§ WORK TO COMPLETE
A single number is the answer: the count of lines below that contain "contains".

::::::

-- pv_equiv track=rewrite | github.com/steveogborne/advent-of-code | 2023/11/solver2.py | get_empty_lines
-- ===== SOURCE A (Python) =====
-- def get_empty_lines(A, B, line_indexes, column_indexes):
--     empty_lines_passed = 0
--     line_refs = sorted([A[0], B[0]])
--     col_refs = sorted([A[1], B[1]])
--     for l_index in range(line_refs[0],line_refs[1]):
--         if l_index in line_indexes:
--             empty_lines_passed +=1
--     for c_index in range(col_refs[0],col_refs[1]):
--         if c_index in column_indexes:
--             empty_lines_passed +=1
--     empty_lines_passed *= 999999
--     return(empty_lines_passed)
-- ===== SOURCE B (Python) =====
-- def get_empty_lines(A, B, line_indexes, column_indexes):
--     lo_l, hi_l = min(A[0], B[0]), max(A[0], B[0])
--     lo_c, hi_c = min(A[1], B[1]), max(A[1], B[1])
--     n = sum(1 for x in set(line_indexes) if lo_l <= x < hi_l)
--     n += sum(1 for x in set(column_indexes) if lo_c <= x < hi_c)
--     return n * 999999
-- ===== Notes on version B (the rewrite author's own statement) =====
-- stated objective: faster
-- what changed: Instead of scanning every integer between the two coordinates and testing list membership, B iterates once over the deduplicated index lists and counts those falling inside the half-open range, so cost depends on the number of stored indexes rather than on the coordinate distance.
import Mathlib
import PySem

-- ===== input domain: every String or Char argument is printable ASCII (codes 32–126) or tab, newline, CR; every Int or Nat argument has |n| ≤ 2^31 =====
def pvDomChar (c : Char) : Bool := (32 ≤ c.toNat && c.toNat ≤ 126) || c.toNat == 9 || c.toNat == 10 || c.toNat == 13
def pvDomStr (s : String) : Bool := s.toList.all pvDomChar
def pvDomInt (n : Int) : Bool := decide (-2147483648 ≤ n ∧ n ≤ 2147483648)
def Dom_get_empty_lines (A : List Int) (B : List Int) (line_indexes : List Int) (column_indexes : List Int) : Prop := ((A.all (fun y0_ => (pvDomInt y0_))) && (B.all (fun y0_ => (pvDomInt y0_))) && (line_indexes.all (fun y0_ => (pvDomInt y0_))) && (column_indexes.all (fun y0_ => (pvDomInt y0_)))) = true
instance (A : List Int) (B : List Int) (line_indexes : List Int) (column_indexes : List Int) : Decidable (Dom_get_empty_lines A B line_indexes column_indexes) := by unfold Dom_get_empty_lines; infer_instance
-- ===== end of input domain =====

-- B counts in one pass over the deduplicated index lists instead of scanning the whole
-- coordinate range: asymptotically faster when the coordinates are far apart.

-- ===== PORT A =====
def get_empty_lines (A : List Int) (B : List Int) (line_indexes : List Int) (column_indexes : List Int) : Int :=
  let empty_lines_passed : Int := 0
  let line_refs := PySem.List.sorted [(PySem.List.pyGet? A 0).getD 0, (PySem.List.pyGet? B 0).getD 0] (fun x => x) false
  let col_refs := PySem.List.sorted [(PySem.List.pyGet? A 1).getD 0, (PySem.List.pyGet? B 1).getD 0] (fun x => x) false
  let empty_lines_passed :=
    (PySem.List.pyRange ((PySem.List.pyGet? line_refs 0).getD 0) ((PySem.List.pyGet? line_refs 1).getD 0) 1).foldl
      (fun acc l_index => if line_indexes.contains l_index then acc + 1 else acc) empty_lines_passed
  let empty_lines_passed :=
    (PySem.List.pyRange ((PySem.List.pyGet? col_refs 0).getD 0) ((PySem.List.pyGet? col_refs 1).getD 0) 1).foldl
      (fun acc c_index => if column_indexes.contains c_index then acc + 1 else acc) empty_lines_passed
  empty_lines_passed * 999999

-- ===== PORT B =====
def get_empty_lines_alt (A : List Int) (B : List Int) (line_indexes : List Int) (column_indexes : List Int) : Int :=
  let lo_l := min ((PySem.List.pyGet? A 0).getD 0) ((PySem.List.pyGet? B 0).getD 0)
  let hi_l := max ((PySem.List.pyGet? A 0).getD 0) ((PySem.List.pyGet? B 0).getD 0)
  let lo_c := min ((PySem.List.pyGet? A 1).getD 0) ((PySem.List.pyGet? B 1).getD 0)
  let hi_c := max ((PySem.List.pyGet? A 1).getD 0) ((PySem.List.pyGet? B 1).getD 0)
  let n : Int := ((PySem.Set.ofList line_indexes).countP (fun x => decide (lo_l ≤ x ∧ x < hi_l)) : Int)
  let n := n + ((PySem.Set.ofList column_indexes).countP (fun x => decide (lo_c ≤ x ∧ x < hi_c)) : Int)
  n * 999999

-- ===== PRECONDITION & SPEC =====
-- Pre_ excludes exactly the inputs where Python A raises IndexError: a point list with fewer than 2 coordinates.
def Pre_get_empty_lines (A : List Int) (B : List Int) (line_indexes : List Int) (column_indexes : List Int) : Prop :=
  2 ≤ A.length ∧ 2 ≤ B.length
instance (A : List Int) (B : List Int) (line_indexes : List Int) (column_indexes : List Int) : Decidable (Pre_get_empty_lines A B line_indexes column_indexes) := by unfold Pre_get_empty_lines; infer_instance
def pvWitness_get_empty_lines : List Int × List Int × List Int × List Int := ([1, 2], [5, 0], [3, 4], [1])

def Spec_get_empty_lines (A : List Int) (B : List Int) (line_indexes : List Int) (column_indexes : List Int) (out : Int) : Prop := out = get_empty_lines_alt A B line_indexes column_indexes
instance (A : List Int) (B : List Int) (line_indexes : List Int) (column_indexes : List Int) (out : Int) : Decidable (Spec_get_empty_lines A B line_indexes column_indexes out) := by unfold Spec_get_empty_lines; infer_instance

-- ===== CLAIM (what is proved, stated in full; the proofs are below) =====
def Claim_equal_get_empty_lines : Prop := ∀ (A : List Int) (B : List Int) (line_indexes : List Int) (column_indexes : List Int), Dom_get_empty_lines A B line_indexes column_indexes → Pre_get_empty_lines A B line_indexes column_indexes → Spec_get_empty_lines A B line_indexes column_indexes (get_empty_lines A B line_indexes column_indexes)

-- ===== LEMMAS AND PROOFS =====

-- The range scan counts the same finite set as the dedup scan: {x | lo ≤ x < hi ∧ x ∈ L}.
theorem pv_count_range_eq (lo hi : Int) (L : List Int) :
    (PySem.List.pyRange lo hi 1).countP (fun i => L.contains i)
      = (PySem.Set.ofList L).countP (fun x => decide (lo ≤ x ∧ x < hi)) := by
  rw [List.countP_eq_length_filter, List.countP_eq_length_filter]
  have h1 : ((PySem.List.pyRange lo hi 1).filter (fun i => L.contains i)).Nodup :=
    (PySem.List.nodup_pyRange_one lo hi).filter _
  have h2 : (((PySem.Set.ofList L : List Int)).filter (fun x => decide (lo ≤ x ∧ x < hi))).Nodup :=
    (PySem.Set.nodup_ofList L).filter _
  rw [← List.toFinset_card_of_nodup h1, ← List.toFinset_card_of_nodup h2]
  congr 1
  ext x
  simp [PySem.List.mem_pyRange_one, PySem.Set.mem_ofList]
  tauto

-- indexing a two-element literal list
theorem pv_pyGet_pair_zero (x y : Int) : (PySem.List.pyGet? [x, y] 0).getD 0 = x := by
  simp [PySem.List.pyGet?, PySem.List.pyIdx?]
theorem pv_pyGet_pair_one (x y : Int) : (PySem.List.pyGet? [x, y] 1).getD 0 = y := by
  simp [PySem.List.pyGet?, PySem.List.pyIdx?]

-- sorted of a two-element list, elementwise
theorem pv_sorted_pair (a b : Int) :
    PySem.List.sorted [a, b] (fun x => x) false = [min a b, max a b] := by
  rcases le_total a b with h | h
  · simp only [min_eq_left h, max_eq_right h]
    exact PySem.List.sorted_id_eq_of_perm_of_pairwise _ _ (List.Perm.refl _) (by simp [h])
  · simp only [min_eq_right h, max_eq_left h]
    exact PySem.List.sorted_id_eq_of_perm_of_pairwise _ _ (List.Perm.swap a b []) (by simp [h])

-- ===== VERDICT (by name: the statement is the Claim_ definition above) =====
theorem get_empty_lines_spec : Claim_equal_get_empty_lines := by
  intro A B line_indexes column_indexes _ _
  unfold Spec_get_empty_lines get_empty_lines get_empty_lines_alt
  rw [pv_sorted_pair, pv_sorted_pair]
  generalize (PySem.List.pyGet? A 0).getD 0 = a0
  generalize (PySem.List.pyGet? B 0).getD 0 = b0
  generalize (PySem.List.pyGet? A 1).getD 0 = a1
  generalize (PySem.List.pyGet? B 1).getD 0 = b1
  simp only [PySem.List.foldl_if_add_one, pv_count_range_eq, pv_pyGet_pair_zero, pv_pyGet_pair_one,
    zero_add]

::::::

§ REPLY
4